JAKARTA - PT Bank Rakyat Indonesia (Persero) Tbk (BBRI) mencatatkan kinerja positif hingga Mei 2026 dengan laba bersih sebesar Rp20,42 triliun, tumbuh 9,52% secara tahunan (yoy).
DPR pun ikut senang.
Pertumbuhan ini didorong oleh efisiensi beban bunga yang turun menjadi Rp18,26 triliun dari sebelumnya Rp21,33 triliun, sehingga mendorong pendapatan bunga bersih naik 6,64% yoy menjadi Rp48,50 triliun.
Dari sisi intermediasi, BRI menyalurkan kredit sebesar Rp1.417,19 triliun, tumbuh 12,23% yoy.
Sementara itu, dana pihak ketiga (DPK) mencapai Rp1.546,44 triliun, naik 8,6% yoy, dengan total aset menyentuh Rp2.073,12 triliun.
Anggota Komisi VI DPR RI, Darmadi Durianto, menyampaikan apresiasi atas capaian tersebut.
Menurutnya, kinerja BRI menunjukkan fundamental perbankan nasional yang tetap kuat di tengah tantangan ekonomi global.
“Kinerja BRI ini patut diapresiasi. Di tengah tekanan ekonomi dan suku bunga yang tinggi, BRI masih mampu menjaga pertumbuhan laba sekaligus meningkatkan penyaluran kredit,” ujarnya dari Sumbernya.

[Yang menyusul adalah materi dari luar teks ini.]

def modulo_not_zero (frame_rate1 : Int) (frame_rate2 : Int) (audio_lst1 : List (List Int)) (audio_lst2 : List (List Int)) : List (List Int) :=
  let r := divide_lst frame_rate1 frame_rate2 audio_lst1 audio_lst2
  let gcd := r.1
  let modulo := r.2.1
  let lst := r.2.2
  let min_num : Int := (min frame_rate1 frame_rate2).tdiv gcd
  let new_lst := (PySem.List.slice lst none (some (-1))).foldl
    (fun acc inner => acc ++ (PySem.List.pyRange 0 min_num 1).map
        (fun j => PySem.List.pyGetD inner j [])) []
  if modulo = 1 then new_lst ++ PySem.List.pyGetD lst (-1) []
  else if ((PySem.List.pyGetD lst (-1) []).length : Int) < min_num then
    -- Python appends lst[-1] itself here — a nested list, not a list-of-ints value; these
    -- inputs are excluded by Pre_; the port has to produce SOME value of the return type
    -- and appends lst[-1]'s elements instead (never reached inside Pre_)
    new_lst ++ PySem.List.pyGetD lst (-1) []
  else new_lst ++ (PySem.List.pyRange 0 min_num 1).map
      (fun j => PySem.List.pyGetD (PySem.List.pyGetD lst (-1) []) j [])

def reduced_list (frame_rate1 : Int) (frame_rate2 : Int) (audio_lst1 : List (List Int)) (audio_lst2 : List (List Int)) : List (List Int) :=
  let r := divide_lst frame_rate1 frame_rate2 audio_lst1 audio_lst2
  let gcd := r.1
  let modulo := r.2.1
  let lst := r.2.2
  let min_num : Int := (min frame_rate1 frame_rate2).tdiv gcd
  if modulo = 0 then
    lst.foldl (fun acc inner => acc ++ (PySem.List.pyRange 0 min_num 1).map
        (fun j => PySem.List.pyGetD inner j [])) []
  else modulo_not_zero frame_rate1 frame_rate2 audio_lst1 audio_lst2

-- ===== PORT B =====
def reduced_list_alt (frame_rate1 : Int) (frame_rate2 : Int) (audio_lst1 : List (List Int)) (audio_lst2 : List (List Int)) : List (List Int) :=
  let g : Int := Int.gcd frame_rate1 frame_rate2
  let mx := PySem.Int.floordiv (max frame_rate1 frame_rate2) g
  let mn := PySem.Int.floordiv (min frame_rate1 frame_rate2) g
  let src := if audio_lst1.length ≥ audio_lst2.length then audio_lst1 else audio_lst2
  let out := (PySem.List.pyRange 0 (PySem.Int.floordiv (src.length : Int) mx) 1).foldl
    (fun acc i => acc ++ (PySem.List.pyRange 0 mn 1).map
        (fun j => PySem.List.pyGetD src (i * mx + j) [])) []
  let m := PySem.Int.mod (src.length : Int) mx
  if m ≠ 0 then
    if m = 1 then out ++ [PySem.List.pyGetD src (-1) []]
    else out ++ (PySem.List.pyRange 0 (min mn m) 1).map
        (fun j => PySem.List.pyGetD src ((src.length : Int) - m + j) [])
  else out

-- ===== PRECONDITION & SPEC =====
-- Pre_ excludes (a) inputs whose larger frame rate is ≤ 0, on which A never returns (both rates 0:
-- ZeroDivisionError; otherwise the while loop never terminates), and (b) inputs whose leftover
-- chunk satisfies 1 < modulo < min_num, on which A appends the whole leftover chunk as ONE nested
-- element — not a list-of-ints value of the declared return type (B appends its elements flat).
def Pre_reduced_list (frame_rate1 : Int) (frame_rate2 : Int) (audio_lst1 : List (List Int)) (audio_lst2 : List (List Int)) : Prop :=
  0 < max frame_rate1 frame_rate2 ∧
  ¬ (1 < PySem.Int.mod (((if audio_lst1.length ≥ audio_lst2.length then audio_lst1 else audio_lst2).length : Nat) : Int)
        ((max frame_rate1 frame_rate2).tdiv (Int.gcd frame_rate1 frame_rate2)) ∧
     PySem.Int.mod (((if audio_lst1.length ≥ audio_lst2.length then audio_lst1 else audio_lst2).length : Nat) : Int)
        ((max frame_rate1 frame_rate2).tdiv (Int.gcd frame_rate1 frame_rate2)) <
     (min frame_rate1 frame_rate2).tdiv (Int.gcd frame_rate1 frame_rate2))

instance (frame_rate1 : Int) (frame_rate2 : Int) (audio_lst1 : List (List Int)) (audio_lst2 : List (List Int)) : Decidable (Pre_reduced_list frame_rate1 frame_rate2 audio_lst1 audio_lst2) := by unfold Pre_reduced_list; infer_instance

def pvWitness_reduced_list : Int × Int × List (List Int) × List (List Int) :=
  (4, 6, [[1], [2], [3], [4], [5], [6], [7]], [[9]])

def Spec_reduced_list (frame_rate1 : Int) (frame_rate2 : Int) (audio_lst1 : List (List Int)) (audio_lst2 : List (List Int)) (out : List (List Int)) : Prop := out = reduced_list_alt frame_rate1 frame_rate2 audio_lst1 audio_lst2
instance (frame_rate1 : Int) (frame_rate2 : Int) (audio_lst1 : List (List Int)) (audio_lst2 : List (List Int)) (out : List (List Int)) : Decidable (Spec_reduced_list frame_rate1 frame_rate2 audio_lst1 audio_lst2 out) := by unfold Spec_reduced_list; infer_instance

-- ===== CLAIM (what is proved, stated in full; the proofs are below) =====
def Claim_equal_reduced_list : Prop := ∀ (frame_rate1 : Int) (frame_rate2 : Int) (audio_lst1 : List (List Int)) (audio_lst2 : List (List Int)), Dom_reduced_list frame_rate1 frame_rate2 audio_lst1 audio_lst2 → Pre_reduced_list frame_rate1 frame_rate2 audio_lst1 audio_lst2 → Spec_reduced_list frame_rate1 frame_rate2 audio_lst1 audio_lst2 (reduced_list frame_rate1 frame_rate2 audio_lst1 audio_lst2)

-- ===== LEMMAS AND PROOFS =====

theorem pv_getD_append_len {α : Type} (l : List α) (y : α) (t : List α) (d : α) :
    (l ++ y :: t).getD l.length d = y := by
  induction l with
  | nil => rfl
  | cons a l ih => simpa using ih

theorem pv_set_append_len {α : Type} (l : List α) (y : α) (t : List α) (v : α) :
    (l ++ y :: t).set l.length v = l ++ v :: t := by
  induction l with
  | nil => rfl
  | cons a l ih => simp [ih]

Ia menegaskan bahwa peran BRI sebagai bank yang fokus pada UMKM harus terus diperkuat, mengingat sektor tersebut merupakan tulang punggung ekonomi nasional.

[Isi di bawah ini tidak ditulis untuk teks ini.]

-- pv_equiv track=rewrite | github.com/hareshav/Dynamic-Pricing-Assistant | api/app3.py | get_keyword_insights
-- ===== SOURCE A (Python) =====
-- from typing import List, Dict, Any
--
-- def get_keyword_insights(top_keywords: List[tuple], query: str) -> List[str]:
--     """Generates marketing insights from keyword trends"""
--     insights = []
--     query_terms = query.lower().split()
--
--     descriptor_terms = {'best', 'premium', 'cheap', 'affordable', 'luxury', 'wireless', 'smart'}
--     size_terms = {'small', 'large', 'medium', 'mini', 'compact', 'tall', 'wide'}
--     material_terms = {'leather', 'plastic', 'metal', 'cotton', 'wood', 'glass', 'steel'}
--
--     missing_terms = [term for term in query_terms if term not in dict(top_keywords)]
--     if missing_terms:
--         insights.append(f"Query terms missing from top results: {', '.join(missing_terms)}")
--
--     found_descriptors = [term for term, _ in top_keywords if term in descriptor_terms]
--     found_sizes = [term for term, _ in top_keywords if term in size_terms]
--     found_materials = [term for term, _ in top_keywords if term in material_terms]
--
--     if found_descriptors:
--         insights.append(f"Common product descriptors: {', '.join(found_descriptors)}")
--     if found_sizes:
--         insights.append(f"Popular size terms: {', '.join(found_sizes)}")
--     if found_materials:
--         insights.append(f"Trending materials: {', '.join(found_materials)}")
--
--     return insights
-- ===== SOURCE B (Python) =====
-- def get_keyword_insights(top_keywords, query):
--     """Generates marketing insights from keyword trends"""
--     category = {
--         'best': 'desc', 'premium': 'desc', 'cheap': 'desc', 'affordable': 'desc',
--         'luxury': 'desc', 'wireless': 'desc', 'smart': 'desc',
--         'small': 'size', 'large': 'size', 'medium': 'size', 'mini': 'size',
--         'compact': 'size', 'tall': 'size', 'wide': 'size',
--         'leather': 'mat', 'plastic': 'mat', 'metal': 'mat', 'cotton': 'mat',
--         'wood': 'mat', 'glass': 'mat', 'steel': 'mat',
--     }
--     known = {term for term, _ in top_keywords}
--     missing = [t for t in query.lower().split() if t not in known]
--     labeled = [(category[term], term) for term, _ in top_keywords if term in category]
--     found = {'desc': [], 'size': [], 'mat': []}
--     for label, term in labeled:
--         found[label].append(term)
--     insights = []
--     if missing:
--         insights.append("Query terms missing from top results: " + ", ".join(missing))
--     if found['desc']:
--         insights.append("Common product descriptors: " + ", ".join(found['desc']))
--     if found['size']:
--         insights.append("Popular size terms: " + ", ".join(found['size']))
--     if found['mat']:
--         insights.append("Trending materials: " + ", ".join(found['mat']))
--     return insights
-- ===== Notes on version B (the rewrite author's own statement) =====
-- stated objective: alternative
-- what changed: Replaces A's three separate per-category scans of top_keywords (each testing membership in its own set) by one literal classification dict mapping every term to its category label, a single labelling pass over top_keywords, and a grouping dict of per-category lists; missing terms are checked against a set of keys instead of a rebuilt dict.
import Mathlib
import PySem

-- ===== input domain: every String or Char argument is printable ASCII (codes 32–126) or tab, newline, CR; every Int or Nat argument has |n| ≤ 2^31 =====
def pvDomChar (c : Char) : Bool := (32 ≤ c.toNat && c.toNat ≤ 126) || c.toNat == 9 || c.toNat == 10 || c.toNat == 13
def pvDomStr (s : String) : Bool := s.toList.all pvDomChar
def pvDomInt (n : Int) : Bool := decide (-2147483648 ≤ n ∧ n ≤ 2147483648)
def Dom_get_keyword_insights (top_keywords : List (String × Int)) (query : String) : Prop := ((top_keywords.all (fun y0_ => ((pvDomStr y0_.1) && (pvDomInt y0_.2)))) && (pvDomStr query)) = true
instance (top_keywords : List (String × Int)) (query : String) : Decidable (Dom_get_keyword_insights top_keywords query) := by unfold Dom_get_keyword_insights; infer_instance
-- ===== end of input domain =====

-- B replaces A's three per-category scans with one classification dict and a single
-- grouping pass over top_keywords (objective: alternative decomposition, same cost).

-- ===== PORT A =====
def get_keyword_insights (top_keywords : List (String × Int)) (query : String) : List String :=
  let insights : List String := []
  let query_terms := PySem.Str.split₀ (PySem.Str.lower query)
  let descriptor_terms : PySem.Set String :=
    PySem.Set.ofList ["best", "premium", "cheap", "affordable", "luxury", "wireless", "smart"]
  let size_terms : PySem.Set String :=
    PySem.Set.ofList ["small", "large", "medium", "mini", "compact", "tall", "wide"]
  let material_terms : PySem.Set String :=
    PySem.Set.ofList ["leather", "plastic", "metal", "cotton", "wood", "glass", "steel"]
  let d := PySem.Dict.ofList top_keywords
  let missing_terms := query_terms.filter (fun term => !(d.contains term))
  let insights := if missing_terms.isEmpty then insights else
    insights ++ ["Query terms missing from top results: " ++ PySem.Str.join ", " missing_terms]
  let found_descriptors := (top_keywords.filter (fun p => PySem.Set.contains descriptor_terms p.1)).map (·.1)
  let found_sizes := (top_keywords.filter (fun p => PySem.Set.contains size_terms p.1)).map (·.1)
  let found_materials := (top_keywords.filter (fun p => PySem.Set.contains material_terms p.1)).map (·.1)
  let insights := if found_descriptors.isEmpty then insights else
    insights ++ ["Common product descriptors: " ++ PySem.Str.join ", " found_descriptors]
  let insights := if found_sizes.isEmpty then insights else
    insights ++ ["Popular size terms: " ++ PySem.Str.join ", " found_sizes]
  let insights := if found_materials.isEmpty then insights else
    insights ++ ["Trending materials: " ++ PySem.Str.join ", " found_materials]
  insights

-- ===== PORT B =====
-- the literal classification dict of Source B
def pvCategory : PySem.Dict String String :=
  PySem.Dict.ofList
    [("best", "desc"), ("premium", "desc"), ("cheap", "desc"), ("affordable", "desc"),
     ("luxury", "desc"), ("wireless", "desc"), ("smart", "desc"),
     ("small", "size"), ("large", "size"), ("medium", "size"), ("mini", "size"),
     ("compact", "size"), ("tall", "size"), ("wide", "size"),
     ("leather", "mat"), ("plastic", "mat"), ("metal", "mat"), ("cotton", "mat"),
     ("wood", "mat"), ("glass", "mat"), ("steel", "mat")]

def get_keyword_insights_alt (top_keywords : List (String × Int)) (query : String) : List String :=
  let known : PySem.Set String := PySem.Set.ofList (top_keywords.map (·.1))
  let missing := (PySem.Str.split₀ (PySem.Str.lower query)).filter
    (fun t => !(PySem.Set.contains known t))
  -- category[term] under the 'term in category' guard: getD with a dummy default is exact here
  let labeled := (top_keywords.filter (fun p => pvCategory.contains p.1)).map
    (fun p => (pvCategory.getD p.1 "", p.1))
  let found : PySem.Dict String (List String) :=
    PySem.Dict.ofList [("desc", []), ("size", []), ("mat", [])]
  let found := labeled.foldl (fun d q => d.modify q.1 [] (· ++ [q.2])) found
  let insights : List String := []
  let insights := if missing.isEmpty then insights else
    insights ++ ["Query terms missing from top results: " ++ PySem.Str.join ", " missing]
  let insights := if (found.getD "desc" []).isEmpty then insights else
    insights ++ ["Common product descriptors: " ++ PySem.Str.join ", " (found.getD "desc" [])]
  let insights := if (found.getD "size" []).isEmpty then insights else
    insights ++ ["Popular size terms: " ++ PySem.Str.join ", " (found.getD "size" [])]
  let insights := if (found.getD "mat" []).isEmpty then insights else
    insights ++ ["Trending materials: " ++ PySem.Str.join ", " (found.getD "mat" [])]
  insights

-- ===== PRECONDITION & SPEC =====
def Spec_get_keyword_insights (top_keywords : List (String × Int)) (query : String) (out : List String) : Prop := out = get_keyword_insights_alt top_keywords query
instance (top_keywords : List (String × Int)) (query : String) (out : List String) : Decidable (Spec_get_keyword_insights top_keywords query out) := by unfold Spec_get_keyword_insights; infer_instance

-- ===== CLAIM (what is proved, stated in full; the proofs are below) =====
def Claim_equal_get_keyword_insights : Prop := ∀ (top_keywords : List (String × Int)) (query : String), Dom_get_keyword_insights top_keywords query → Spec_get_keyword_insights top_keywords query (get_keyword_insights top_keywords query)

-- ===== LEMMAS AND PROOFS =====

-- dict(top_keywords) membership = membership among the keys
lemma dict_contains_eq (l : List (String × Int)) (k : String) :
    (PySem.Dict.ofList l).contains k = PySem.Set.contains (PySem.Set.ofList (l.map (·.1))) k := by
  rw [show (PySem.Dict.ofList l) = l.foldl (fun d p => d.insert p.1 p.2) PySem.Dict.empty from rfl,
      PySem.Dict.contains_eq_decide_mem_keys,
      PySem.Dict.keys_foldl_insert_key (key := Prod.fst) (f := fun d p => p.2)]
  simp [pysem]

-- pvCategory as a literal association list
lemma pvCategory_mk : pvCategory = PySem.Dict.mk
    [("best", "desc"), ("premium", "desc"), ("cheap", "desc"), ("affordable", "desc"),
     ("luxury", "desc"), ("wireless", "desc"), ("smart", "desc"),
     ("small", "size"), ("large", "size"), ("medium", "size"), ("mini", "size"),
     ("compact", "size"), ("tall", "size"), ("wide", "size"),
     ("leather", "mat"), ("plastic", "mat"), ("metal", "mat"), ("cotton", "mat"),
     ("wood", "mat"), ("glass", "mat"), ("steel", "mat")] := by decide

-- pointwise: "term classified with label L" = "term in the L-category set"
lemma cat_spec (L : String) (S : List String)
    (hL : (L, S) ∈ [("desc", ["best", "premium", "cheap", "affordable", "luxury", "wireless", "smart"]),
                    ("size", ["small", "large", "medium", "mini", "compact", "tall", "wide"]),
                    ("mat",  ["leather", "plastic", "metal", "cotton", "wood", "glass", "steel"])])
    (t : String) :
    (pvCategory.contains t && (pvCategory.getD t "" == L)) = PySem.Set.contains (PySem.Set.ofList S) t := by
  by_cases h1 : t = "best"; · subst h1; fin_cases hL <;> decide
  by_cases h2 : t = "premium"; · subst h2; fin_cases hL <;> decide
  by_cases h3 : t = "cheap"; · subst h3; fin_cases hL <;> decide
  by_cases h4 : t = "affordable"; · subst h4; fin_cases hL <;> decide
  by_cases h5 : t = "luxury"; · subst h5; fin_cases hL <;> decide
  by_cases h6 : t = "wireless"; · subst h6; fin_cases hL <;> decide
  by_cases h7 : t = "smart"; · subst h7; fin_cases hL <;> decide
  by_cases h8 : t = "small"; · subst h8; fin_cases hL <;> decide
  by_cases h9 : t = "large"; · subst h9; fin_cases hL <;> decide
  by_cases h10 : t = "medium"; · subst h10; fin_cases hL <;> decide
  by_cases h11 : t = "mini"; · subst h11; fin_cases hL <;> decide
  by_cases h12 : t = "compact"; · subst h12; fin_cases hL <;> decide
  by_cases h13 : t = "tall"; · subst h13; fin_cases hL <;> decide
  by_cases h14 : t = "wide"; · subst h14; fin_cases hL <;> decide
  by_cases h15 : t = "leather"; · subst h15; fin_cases hL <;> decide
  by_cases h16 : t = "plastic"; · subst h16; fin_cases hL <;> decide
  by_cases h17 : t = "metal"; · subst h17; fin_cases hL <;> decide
  by_cases h18 : t = "cotton"; · subst h18; fin_cases hL <;> decide
  by_cases h19 : t = "wood"; · subst h19; fin_cases hL <;> decide
  by_cases h20 : t = "glass"; · subst h20; fin_cases hL <;> decide
  by_cases h21 : t = "steel"; · subst h21; fin_cases hL <;> decide
  have hnone : pvCategory.get? t = none := by
    rw [pvCategory_mk]
    simp only [PySem.Dict.get?_mk_cons, beq_iff_eq]
    rw [if_neg (Ne.symm h1), if_neg (Ne.symm h2), if_neg (Ne.symm h3), if_neg (Ne.symm h4),
        if_neg (Ne.symm h5), if_neg (Ne.symm h6), if_neg (Ne.symm h7), if_neg (Ne.symm h8),
        if_neg (Ne.symm h9), if_neg (Ne.symm h10), if_neg (Ne.symm h11), if_neg (Ne.symm h12),
        if_neg (Ne.symm h13), if_neg (Ne.symm h14), if_neg (Ne.symm h15), if_neg (Ne.symm h16),
        if_neg (Ne.symm h17), if_neg (Ne.symm h18), if_neg (Ne.symm h19), if_neg (Ne.symm h20),
        if_neg (Ne.symm h21)]
    rfl
  have hc : pvCategory.contains t = false := by
    rw [PySem.Dict.contains_eq_isSome_get?, hnone]; rfl
  have hs : PySem.Set.contains (PySem.Set.ofList S) t = false := by
    fin_cases hL <;>
      simp_all [PySem.Set.contains_eq_listContains, List.contains_eq_mem, PySem.Set.mem_ofList]
  rw [hc, hs]; rfl

-- one category list of B's grouping fold = A's corresponding filter pass
lemma found_eq (top_keywords : List (String × Int)) (L : String) (S : List String)
    (hL : (L, S) ∈ [("desc", ["best", "premium", "cheap", "affordable", "luxury", "wireless", "smart"]),
                    ("size", ["small", "large", "medium", "mini", "compact", "tall", "wide"]),
                    ("mat",  ["leather", "plastic", "metal", "cotton", "wood", "glass", "steel"])]) :
    (((top_keywords.filter (fun p => pvCategory.contains p.1)).map
        (fun p => (pvCategory.getD p.1 "", p.1))).foldl
      (fun d q => d.modify q.1 [] (· ++ [q.2]))
      (PySem.Dict.ofList [("desc", []), ("size", []), ("mat", [])])).getD L []
    = (top_keywords.filter (fun p => PySem.Set.contains (PySem.Set.ofList S) p.1)).map (·.1) := by
  rw [PySem.Dict.getD_foldl_modify_append]
  have hinit : (PySem.Dict.ofList [("desc", ([] : List String)), ("size", []), ("mat", [])]).getD L [] = [] := by
    fin_cases hL <;> decide
  rw [hinit, List.nil_append, List.filter_map, List.map_map, List.filter_filter]
  simp only [Function.comp_def]
  rw [show (fun a : String × Int => (pvCategory.getD a.1 "" == L) && pvCategory.contains a.1)
        = (fun a : String × Int => PySem.Set.contains (PySem.Set.ofList S) a.1) from
      funext fun p => by rw [Bool.and_comm]; exact cat_spec L S hL p.1]

-- ===== VERDICT (by name: the statement is the Claim_ definition above) =====
theorem get_keyword_insights_spec : Claim_equal_get_keyword_insights := by
  intro top_keywords query _
  unfold Spec_get_keyword_insights get_keyword_insights get_keyword_insights_alt
  simp only
  rw [found_eq top_keywords "desc" ["best", "premium", "cheap", "affordable", "luxury", "wireless", "smart"] (by simp),
      found_eq top_keywords "size" ["small", "large", "medium", "mini", "compact", "tall", "wide"] (by simp),
      found_eq top_keywords "mat" ["leather", "plastic", "metal", "cotton", "wood", "glass", "steel"] (by simp)]
  rw [show (fun term : String => !(PySem.Dict.ofList top_keywords).contains term)
        = (fun t : String => !(PySem.Set.ofList (top_keywords.map (·.1))).contains t) from
      funext fun t => by rw [dict_contains_eq top_keywords t]]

“Yang penting bukan hanya laba, tetapi bagaimana kredit benar-benar mengalir ke sektor produktif, khususnya UMKM. Di situlah dampaknya akan langsung dirasakan masyarakat,” tegasnya dari Sumbernya.

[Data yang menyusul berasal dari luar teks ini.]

-- A's kept characters are never whitespace (so .strip() on a run variant is the identity)
theorem keepA_not_isspace (c : Char) (h : keepCharA c = true) : PySem.Chars.isspace c = false := by
  simp only [keepCharA, PySem.Chars.isalnum, PySem.Chars.isalpha, PySem.Chars.isdigit,
    PySem.Chars.isupper, PySem.Chars.islower, Bool.or_eq_true, Bool.and_eq_true,
    decide_eq_true_eq] at h
  have hb : (97 ≤ c.toNat ∧ c.toNat ≤ 122) ∨ (65 ≤ c.toNat ∧ c.toNat ≤ 90) ∨
      (48 ≤ c.toNat ∧ c.toNat ≤ 57) ∨ (0x4e00 ≤ c.toNat ∧ c.toNat ≤ 0x9fff) := by
    rcases h with ⟨h1, h2⟩ | (⟨h1, h2⟩ | ⟨h1, h2⟩) | ⟨h1, h2⟩
    · exact Or.inr (Or.inr (Or.inr ⟨h1, h2⟩))
    · exact Or.inr (Or.inl ⟨Fin.mk_le_mk.mp h1, Fin.mk_le_mk.mp h2⟩)
    · exact Or.inl ⟨Fin.mk_le_mk.mp h1, Fin.mk_le_mk.mp h2⟩
    · exact Or.inr (Or.inr (Or.inl ⟨Fin.mk_le_mk.mp h1, Fin.mk_le_mk.mp h2⟩))
  simp only [PySem.Chars.isspace, Bool.or_eq_false_iff, Bool.and_eq_false_iff,
    decide_eq_false_iff_not]
  omega

-- keep-runs of the char list, with a pending buffer, keeping only runs of length ≥ 2 (A's flush rule)
def runsF (cur : List Char) : List Char → List (List Char)
  | [] => if 2 ≤ cur.length then [cur] else []
  | c :: cs =>
      if keepCharA c then runsF (cur ++ [c]) cs
      else (if 2 ≤ cur.length then [cur] else []) ++ runsF [] cs

-- the same runs obtained structurally: maximal kept run via takeWhile/dropWhile (B's scan order)
def runsP : List Char → List (List Char)
  | [] => []
  | c :: cs =>
      if keepCharA c then
        (if 2 ≤ (c :: cs.takeWhile keepCharA).length then [c :: cs.takeWhile keepCharA] else []) ++
          runsP (cs.dropWhile keepCharA)
      else runsP cs
termination_by s => s.length
decreasing_by
  all_goals have := List.length_dropWhile_le keepCharA cs
  all_goals simp only [List.length_cons]
  all_goals omega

Darmadi juga mengingatkan agar momentum pertumbuhan ini dimanfaatkan untuk memperkuat intermediasi dan menjaga keseimbangan antara profitabilitas dan kontribusi terhadap ekonomi riil.
“Perbankan harus tetap menjadi motor penggerak ekonomi. Kalau kredit produktif terus didorong, maka pertumbuhan ekonomi bisa lebih berkualitas,” tutupnya dari Sumbernya.